Task requirements :: Filter the records, keeping every line that has the string "append".

---------- Supplied entries

-- pv_equiv track=rewrite | github.com/hk-bae/coding-test | programmers/17681.py | solution
-- ===== SOURCE A (Python) =====
-- def solution(n, arr1, arr2):
--     answer = []
--
--     for i in range(n) :
--         num = arr1[i]
--         binary_num = bin(num)
--         string = str(binary_num)
--         string_list = list(string[2:])
--
--         list1 = [' '] * n
--         diff = n - len(string_list)
--         for j in range(len(string_list)) :
--             if string_list[j] == "1" :
--                 list1[j+diff] = '#'
--
--         num = arr2[i]
--         binary_num = bin(num)
--         string = str(binary_num)
--         string_list = list(string[2:])
--
--         list2 = [' '] * n
--         diff = n - len(string_list)
--         for j in range(len(string_list)) :
--             if string_list[j] == "1" :
--                 list2[j+diff] = '#'
--
--         new_string = ''
--         for j in range(n) :
--             if list1[j] == " " and list2[j] == " " :
--                 new_string += " "
--             else :
--                 new_string += "#"
--
--         answer.append(new_string)
--
--
--
--     return answer
-- ===== SOURCE B (Python) =====
-- def solution(n, arr1, arr2):
--     answer = []
--     for i in range(n):
--         v = abs(arr1[i]) | abs(arr2[i])
--         row = [" "] * n
--         for b in range(v.bit_length()):
--             if v >> b & 1:
--                 row[n - 1 - b] = "#"
--         answer.append("".join(row))
--     return answer
-- ===== Notes on version B (the rewrite author's own statement) =====
-- stated objective: alternative
-- what changed: B replaces A's per-value bin()-string parsing into two length-n character bitmaps plus a third per-character OR loop by integer bit arithmetic: one OR of the two magnitudes per row, then each set bit b plotted once at column n-1-b.
import Mathlib
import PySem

--------------------

Task response ::
--         answer.append(new_string)
--         answer.append("".join(row))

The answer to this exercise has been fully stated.